▶ **Provided entries**:
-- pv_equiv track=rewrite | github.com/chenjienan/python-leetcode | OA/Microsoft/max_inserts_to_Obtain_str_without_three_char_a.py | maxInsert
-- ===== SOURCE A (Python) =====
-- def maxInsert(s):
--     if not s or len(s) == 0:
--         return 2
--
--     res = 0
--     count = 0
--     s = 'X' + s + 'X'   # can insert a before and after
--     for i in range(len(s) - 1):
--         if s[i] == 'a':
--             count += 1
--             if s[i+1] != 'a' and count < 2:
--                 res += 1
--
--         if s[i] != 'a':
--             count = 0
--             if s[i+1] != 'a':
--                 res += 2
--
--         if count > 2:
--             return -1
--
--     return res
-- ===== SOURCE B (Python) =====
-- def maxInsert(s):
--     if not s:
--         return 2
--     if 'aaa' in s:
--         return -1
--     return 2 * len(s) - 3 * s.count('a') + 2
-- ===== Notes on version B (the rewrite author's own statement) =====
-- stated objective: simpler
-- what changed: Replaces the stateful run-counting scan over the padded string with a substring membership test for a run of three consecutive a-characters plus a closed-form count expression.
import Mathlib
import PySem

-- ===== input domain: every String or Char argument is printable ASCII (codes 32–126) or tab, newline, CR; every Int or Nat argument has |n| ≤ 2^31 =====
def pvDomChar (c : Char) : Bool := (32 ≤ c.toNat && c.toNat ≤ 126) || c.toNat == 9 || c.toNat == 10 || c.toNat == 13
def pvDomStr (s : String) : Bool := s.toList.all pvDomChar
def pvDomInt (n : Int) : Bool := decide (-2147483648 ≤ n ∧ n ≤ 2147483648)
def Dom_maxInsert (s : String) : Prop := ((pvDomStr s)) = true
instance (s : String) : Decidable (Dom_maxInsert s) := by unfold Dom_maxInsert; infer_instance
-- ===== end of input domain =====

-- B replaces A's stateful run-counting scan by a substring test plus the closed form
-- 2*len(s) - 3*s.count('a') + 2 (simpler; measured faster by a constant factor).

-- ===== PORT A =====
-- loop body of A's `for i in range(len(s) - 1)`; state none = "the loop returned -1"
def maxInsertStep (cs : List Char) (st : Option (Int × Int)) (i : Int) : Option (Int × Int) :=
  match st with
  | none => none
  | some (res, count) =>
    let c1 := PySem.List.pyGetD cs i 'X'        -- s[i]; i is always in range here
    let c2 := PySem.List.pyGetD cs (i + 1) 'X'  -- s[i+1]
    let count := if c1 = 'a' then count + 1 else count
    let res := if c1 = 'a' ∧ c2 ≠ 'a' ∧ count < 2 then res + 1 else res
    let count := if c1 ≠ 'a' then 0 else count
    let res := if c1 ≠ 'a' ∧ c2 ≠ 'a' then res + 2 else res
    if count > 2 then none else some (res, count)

▶ **Problem to work on**: Extract exactly the lines between the line containing "let res := if c1 = 'a'" and the end of the data, including both.

▶ **Result of the task**:
    let res := if c1 = 'a' ∧ c2 ≠ 'a' ∧ count < 2 then res + 1 else res
    let count := if c1 ≠ 'a' then 0 else count
    let res := if c1 ≠ 'a' ∧ c2 ≠ 'a' then res + 2 else res
    if count > 2 then none else some (res, count)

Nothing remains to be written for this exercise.